<<<<

-- pv_equiv track=rewrite | github.com/1572903465/PythonProjects | test/grammer/NFA到DFA2.py | p_move
-- ===== SOURCE A (Python) =====
-- S = [(0, 'eps', 1), (0, 'eps', 7), (1, 'eps', 2), (1, 'eps', 4), (2, 'a', 3),
--      (3, 'eps', 6), (4, 'b', 5), (5, 'eps', 6), (6, 'eps', 1), (6, 'eps', 7), (7, 'a', 8),
--      (8, 'b', 9), (9, 'b', 10)]
--
-- def p_move(I, a):# 状态集的move运算
--     T1 = []
--     for q in I:
--         for t0, sym, t1 in S:
--             if t0 == q and sym == a and t1 not in T1:
--                 T1.append(t1)
--
--     T1.sort()
--     return T1
-- ===== SOURCE B (Python) =====
-- S = [(0, 'eps', 1), (0, 'eps', 7), (1, 'eps', 2), (1, 'eps', 4), (2, 'a', 3),
--      (3, 'eps', 6), (4, 'b', 5), (5, 'eps', 6), (6, 'eps', 1), (6, 'eps', 7), (7, 'a', 8),
--      (8, 'b', 9), (9, 'b', 10)]
--
-- def p_move(I, a):
--     iset = set(I)
--     res = set()
--     for t0, sym, t1 in S:
--         if t0 in iset and sym == a:
--             res.add(t1)
--     return sorted(res)
-- ===== Notes on version B (the rewrite author's own statement) =====
-- stated objective: simpler
-- what changed: Replaces A's nested loop (for each state q in I, scan the whole edge table S with a membership-checked list append) by a single pass over S collecting targets into a set, with I turned into a set once; the result is sorted(result_set).
import Mathlib
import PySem

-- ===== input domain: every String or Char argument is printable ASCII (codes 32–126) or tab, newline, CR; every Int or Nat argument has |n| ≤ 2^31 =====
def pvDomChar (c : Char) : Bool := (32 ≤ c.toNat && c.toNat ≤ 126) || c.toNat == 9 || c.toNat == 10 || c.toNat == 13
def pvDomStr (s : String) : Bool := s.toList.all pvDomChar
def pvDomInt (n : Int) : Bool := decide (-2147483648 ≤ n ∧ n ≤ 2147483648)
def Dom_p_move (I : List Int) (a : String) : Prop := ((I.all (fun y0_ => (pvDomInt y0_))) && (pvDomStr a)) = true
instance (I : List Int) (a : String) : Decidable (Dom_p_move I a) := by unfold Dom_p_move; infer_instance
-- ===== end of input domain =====

-- B replaces A's nested loops by one pass over the edge table with set membership on I; simpler, return value only.

-- the module-level transition table S
def pvS : List (Int × String × Int) :=
  [(0, "eps", 1), (0, "eps", 7), (1, "eps", 2), (1, "eps", 4), (2, "a", 3),
   (3, "eps", 6), (4, "b", 5), (5, "eps", 6), (6, "eps", 1), (6, "eps", 7), (7, "a", 8),
   (8, "b", 9), (9, "b", 10)]

-- ===== PORT A =====
def p_move (I : List Int) (a : String) : List Int :=
  let T1 : List Int :=
    I.foldl (fun T1 q =>
      pvS.foldl (fun T1 t =>
        if t.1 = q ∧ t.2.1 = a ∧ t.2.2 ∉ T1 then T1 ++ [t.2.2] else T1) T1) []
  PySem.List.sorted T1 (fun x => x) false

-- ===== PORT B =====
def p_move_alt (I : List Int) (a : String) : List Int :=
  let iset : PySem.Set Int := PySem.Set.ofList I
  let res : PySem.Set Int :=
    pvS.foldl (fun res t =>
      if t.1 ∈ iset ∧ t.2.1 = a then PySem.Set.add res t.2.2 else res) PySem.Set.empty
  PySem.List.sorted res (fun x => x) false

-- ===== PRECONDITION & SPEC =====
def Spec_p_move (I : List Int) (a : String) (out : List Int) : Prop := out = p_move_alt I a
instance (I : List Int) (a : String) (out : List Int) : Decidable (Spec_p_move I a out) := by unfold Spec_p_move; infer_instance

-- ===== CLAIM (what is proved, stated in full; the proofs are below) =====
def Claim_equal_p_move : Prop := ∀ (I : List Int) (a : String), Dom_p_move I a → Spec_p_move I a (p_move I a)

-- ===== LEMMAS AND PROOFS =====

-- A's loop step equals a guarded set-insertion
theorem pv_stepA_eq (q : Int) (a : String) (T1 : List Int) (t : Int × String × Int) :
    (if t.1 = q ∧ t.2.1 = a ∧ t.2.2 ∉ T1 then T1 ++ [t.2.2] else T1)
    = (if t.1 = q ∧ t.2.1 = a then PySem.Set.add T1 t.2.2 else T1) := by
  unfold PySem.Set.add
  split_ifs <;> simp_all

-- A's inner loop over an arbitrary edge list: membership characterisation
theorem pv_innerA_mem (ts : List (Int × String × Int)) (q : Int) (a : String)
    (T1 : List Int) (x : Int) :
    x ∈ ts.foldl (fun T1 t =>
        if t.1 = q ∧ t.2.1 = a ∧ t.2.2 ∉ T1 then T1 ++ [t.2.2] else T1) T1
    ↔ x ∈ T1 ∨ (q, a, x) ∈ ts := by
  simp only [pv_stepA_eq]
  induction ts generalizing T1 with
  | nil => simp
  | cons t ts ih =>
    obtain ⟨t1, sym, t2⟩ := t
    simp only [List.foldl_cons, ih, List.mem_cons]
    split_ifs with h
    · obtain ⟨rfl, rfl⟩ := h
      simp only [PySem.Set.mem_add, Prod.mk.injEq]
      tauto
    · simp only [Prod.mk.injEq]
      constructor
      · tauto
      · rintro (hx | (⟨h1, h2, h3⟩ | hx)) <;> tauto
  
-- A's inner loop preserves Nodup
theorem pv_innerA_nodup (ts : List (Int × String × Int)) (q : Int) (a : String)
    (T1 : List Int) (h : T1.Nodup) :
    (ts.foldl (fun T1 t =>
        if t.1 = q ∧ t.2.1 = a ∧ t.2.2 ∉ T1 then T1 ++ [t.2.2] else T1) T1).Nodup := by
  simp only [pv_stepA_eq]
  induction ts generalizing T1 with
  | nil => exact h
  | cons t ts ih =>
    simp only [List.foldl_cons]
    apply ih
    split_ifs
    · exact PySem.Set.nodup_add _ _ h
    · exact h

-- A's outer loop: membership characterisation
theorem pv_outerA_mem (I : List Int) (a : String) (T1 : List Int) (x : Int) :
    x ∈ I.foldl (fun T1 q =>
        pvS.foldl (fun T1 t =>
          if t.1 = q ∧ t.2.1 = a ∧ t.2.2 ∉ T1 then T1 ++ [t.2.2] else T1) T1) T1
    ↔ x ∈ T1 ∨ ∃ q ∈ I, (q, a, x) ∈ pvS := by
  induction I generalizing T1 with
  | nil => simp
  | cons q I ih =>
    simp only [List.foldl_cons, ih, pv_innerA_mem, List.mem_cons]
    constructor
    · rintro ((hx | hx) | ⟨q', hq', hx⟩)
      · exact Or.inl hx
      · exact Or.inr ⟨q, Or.inl rfl, hx⟩
      · exact Or.inr ⟨q', Or.inr hq', hx⟩
    · rintro (hx | ⟨q', (rfl | hq'), hx⟩)
      · exact Or.inl (Or.inl hx)
      · exact Or.inl (Or.inr hx)
      · exact Or.inr ⟨q', hq', hx⟩

-- A's outer loop preserves Nodup
theorem pv_outerA_nodup (I : List Int) (a : String) (T1 : List Int) (h : T1.Nodup) :
    (I.foldl (fun T1 q =>
        pvS.foldl (fun T1 t =>
          if t.1 = q ∧ t.2.1 = a ∧ t.2.2 ∉ T1 then T1 ++ [t.2.2] else T1) T1) T1).Nodup := by
  induction I generalizing T1 with
  | nil => exact h
  | cons q I ih => exact ih _ (pv_innerA_nodup _ _ _ _ h)

-- B's loop: membership characterisation
theorem pv_loopB_mem (ts : List (Int × String × Int)) (I : List Int) (a : String)
    (res : PySem.Set Int) (x : Int) :
    x ∈ ts.foldl (fun res t =>
        if t.1 ∈ PySem.Set.ofList I ∧ t.2.1 = a then PySem.Set.add res t.2.2 else res) res
    ↔ x ∈ res ∨ ∃ t ∈ ts, t.1 ∈ I ∧ t.2.1 = a ∧ t.2.2 = x := by
  induction ts generalizing res with
  | nil => simp
  | cons t ts ih =>
    simp only [List.foldl_cons, ih, List.mem_cons]
    split_ifs with h
    · rw [PySem.Set.mem_add]
      constructor
      · rintro ((hx | rfl) | ⟨t', ht', hp⟩)
        · exact Or.inl hx
        · exact Or.inr ⟨t, Or.inl rfl, (PySem.Set.mem_ofList _ _).mp h.1, h.2, rfl⟩
        · exact Or.inr ⟨t', Or.inr ht', hp⟩
      · rintro (hx | ⟨t', (rfl | ht'), hp⟩)
        · exact Or.inl (Or.inl hx)
        · exact Or.inl (Or.inr hp.2.2.symm)
        · exact Or.inr ⟨t', ht', hp⟩
    · constructor
      · rintro (hx | ⟨t', ht', hp⟩)
        · exact Or.inl hx
        · exact Or.inr ⟨t', Or.inr ht', hp⟩
      · rintro (hx | ⟨t', (rfl | ht'), hp⟩)
        · exact Or.inl hx
        · exact absurd ⟨(PySem.Set.mem_ofList _ _).mpr hp.1, hp.2.1⟩ h
        · exact Or.inr ⟨t', ht', hp⟩

-- B's loop preserves Nodup
theorem pv_loopB_nodup (ts : List (Int × String × Int)) (I : List Int) (a : String)
    (res : PySem.Set Int) (h : res.Nodup) :
    (ts.foldl (fun res t =>
        if t.1 ∈ PySem.Set.ofList I ∧ t.2.1 = a then PySem.Set.add res t.2.2 else res) res).Nodup := by
  induction ts generalizing res with
  | nil => exact h
  | cons t ts ih =>
    simp only [List.foldl_cons]
    apply ih
    split_ifs
    · exact PySem.Set.nodup_add _ _ h
    · exact h

-- ===== VERDICT (by name: the statement is the Claim_ definition above) =====
theorem p_move_spec : Claim_equal_p_move := by
  intro I a _
  unfold Spec_p_move p_move p_move_alt
  apply PySem.List.sorted_eq_sorted_of_perm _ _ _ (fun x y h => h)
  rw [List.perm_ext_iff_of_nodup (pv_outerA_nodup I a [] List.nodup_nil)
      (pv_loopB_nodup pvS I a PySem.Set.empty List.nodup_nil)]
  intro x
  rw [pv_outerA_mem, pv_loopB_mem]
  simp only [List.not_mem_nil, false_or]
  constructor
  · rintro ⟨q, hq, hx⟩
    exact Or.inr ⟨(q, a, x), hx, hq, rfl, rfl⟩
  · rintro (hx | ⟨⟨t0, sym, t1⟩, ht, h1, rfl, rfl⟩)
    · simp at hx
    · exact ⟨t0, h1, ht⟩
lemma pvA_def (l : List String) :
    unique_number_from_list l =
    ((PySem.List.enumerate l).foldl pvAF (PySem.Dict.empty, [])).2 := rfl

lemma pvScatterFold_length (l : List String) (vs : List String) (out : List Int) :
    (vs.foldl (fun o v => pvScatter o (pvPosList l v)) out).length = out.length := by
  induction vs generalizing out with
  | nil => rfl
  | cons v vs ih => rw [List.foldl_cons, ih, pvScatter_length]

lemma pvB_eq_canon (l : List String) : unique_number_from_list_alt l = pvCanon l := by
  have hnk : (pvPosDict l).keys.Nodup := by
    rw [pvPosDict_keys]; exact PySem.Set.nodup_ofList l
  have hvals : (pvPosDict l).values = (PySem.Set.ofList l).map (fun v => pvPosList l v) := by
    rw [PySem.Dict.values_eq_map_keys _ hnk [], pvPosDict_keys]
    exact List.map_congr_left (fun v _ => pvPosDict_getD l v)
  have halt : unique_number_from_list_alt l =
      ((pvPosDict l).values).foldl (fun o g => pvScatter o g) (List.replicate l.length (0 : Int)) := rfl
  rw [halt, hvals, List.foldl_map]
  apply List.ext_getElem?
  intro j
  by_cases hj : j < l.length
  · rw [pvScatter_fold l _ _ (by simp) j hj]
    have hgd : l.getD j "" = l[j] := List.getD_eq_getElem l "" hj
    have hm : l.getD j "" ∈ PySem.Set.ofList l := by
      rw [PySem.Set.mem_ofList, hgd]; exact List.getElem_mem hj
    rw [if_pos hm, pvPosList_idxOf l _ j hj rfl]
    have hcan : (pvCanon l)[j]? = some (((l.take (j + 1)).count (l.getD j "") : Int)) := by
      unfold pvCanon
      simp [hj]
    rw [hcan]
    have htake : l.take (j + 1) = l.take j ++ [l[j]] := by
      rw [List.take_add_one]
      simp [List.getElem?_eq_getElem hj]
    rw [htake, List.count_append, hgd]
    simp
  · have h1 : (pvCanon l).length = l.length := by simp [pvCanon]
    rw [List.getElem?_eq_none (by rw [pvScatterFold_length]; simp; omega),
      List.getElem?_eq_none (by omega)]

lemma pvA_invariant (l : List String) :
    ((PySem.List.enumerate l).foldl pvAF (PySem.Dict.empty, [])).2 = pvCanon l
  ∧ ∀ v : String,
      ((PySem.List.enumerate l).foldl pvAF (PySem.Dict.empty, [])).1.contains v = decide (v ∈ l)
    ∧ (((PySem.List.enumerate l).foldl pvAF (PySem.Dict.empty, [])).1.getD v (0, 0)).2 = (l.count v : Int) := by
  induction l using List.reverseRecOn with
  | nil =>
    refine ⟨by simp [PySem.List.enumerate, pvCanon], fun v => ⟨?_, ?_⟩⟩
    · simp [PySem.List.enumerate, PySem.Dict.contains_empty]
    · simp [PySem.List.enumerate, PySem.Dict.getD_empty]
  | append_singleton l x ih =>
    obtain ⟨ih2, ihd⟩ := ih
    rw [PySem.List.enumerate_append]
    have hstep : ∀ st, (PySem.List.enumerate [x] (0 + l.length)).foldl pvAF st = pvAF st (l.length, x) := by
      intro st; simp [PySem.List.enumerate]
    rw [List.foldl_append, hstep]
    set st := (PySem.List.enumerate l).foldl pvAF (PySem.Dict.empty, []) with hst
    by_cases hx : x ∈ l
    · have hc : st.1.contains x = true := by rw [(ihd x).1]; simp [hx]
      have hdups : pvAF st ((l.length : Int), x) =
          (st.1.modify x (0, 0) (fun q => (q.1, q.2 + 1)),
           st.2 ++ [((st.1.modify x (0, 0) (fun q => (q.1, q.2 + 1))).getD x (0, 0)).2]) := by
        unfold pvAF; rw [hc]; rfl
      rw [hdups]
      refine ⟨?_, fun v => ⟨?_, ?_⟩⟩
      · rw [ih2, pvCanon_append]
        simp [(ihd x).2]
      · rw [PySem.Dict.contains_modify]
        by_cases hvx : v = x
        · subst hvx; simp [hx]
        · simp [hvx, (ihd v).1]
      · by_cases hvx : v = x
        · subst hvx
          rw [PySem.Dict.getD_modify]
          simp [(ihd v).2, List.count_append]
        · have h0 : List.count v [x] = 0 := List.count_eq_zero.2 (by simp [hvx])
          rw [PySem.Dict.getD_modify, if_neg hvx, (ihd v).2, List.count_append, h0, Nat.add_zero]
    · have hc : st.1.contains x = false := by rw [(ihd x).1]; simp [hx]
      have hdups : pvAF st ((l.length : Int), x) =
          (st.1.insert x ((l.length : Int), 1),
           st.2 ++ [((st.1.insert x ((l.length : Int), 1)).getD x (0, 0)).2]) := by
        unfold pvAF; rw [hc]; rfl
      rw [hdups]
      have hcount0 : l.count x = 0 := List.count_eq_zero.2 hx
      refine ⟨?_, fun v => ⟨?_, ?_⟩⟩
      · rw [ih2, pvCanon_append, hcount0]
        simp
      · rw [PySem.Dict.contains_insert]
        by_cases hvx : v = x
        · subst hvx; simp
        · simp [hvx, (ihd v).1]
      · by_cases hvx : v = x
        · subst hvx
          rw [PySem.Dict.getD_insert]
          simp [List.count_append, hcount0]
        · have h0 : List.count v [x] = 0 := List.count_eq_zero.2 (by simp [hvx])
          rw [PySem.Dict.getD_insert, if_neg hvx, (ihd v).2, List.count_append, h0, Nat.add_zero]

lemma pvA_eq_canon (l : List String) : unique_number_from_list l = pvCanon l := by
  rw [pvA_def]; exact (pvA_invariant l).1

-- ===== VERDICT (by name: the statement is the Claim_ definition above) =====
theorem unique_number_from_list_spec : Claim_equal_unique_number_from_list := by
  intro l _
  unfold Spec_unique_number_from_list
  rw [pvA_eq_canon, pvB_eq_canon]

>>>>

Task description: From the data above, reproduce word for word the lines running from the line with "import PySem" to the line with "-- ===== input", ends included.

Result of this exercise:
import PySem

-- ===== input domain: every String or Char argument is printable ASCII (codes 32–126) or tab, newline, CR; every Int or Nat argument has |n| ≤ 2^31 =====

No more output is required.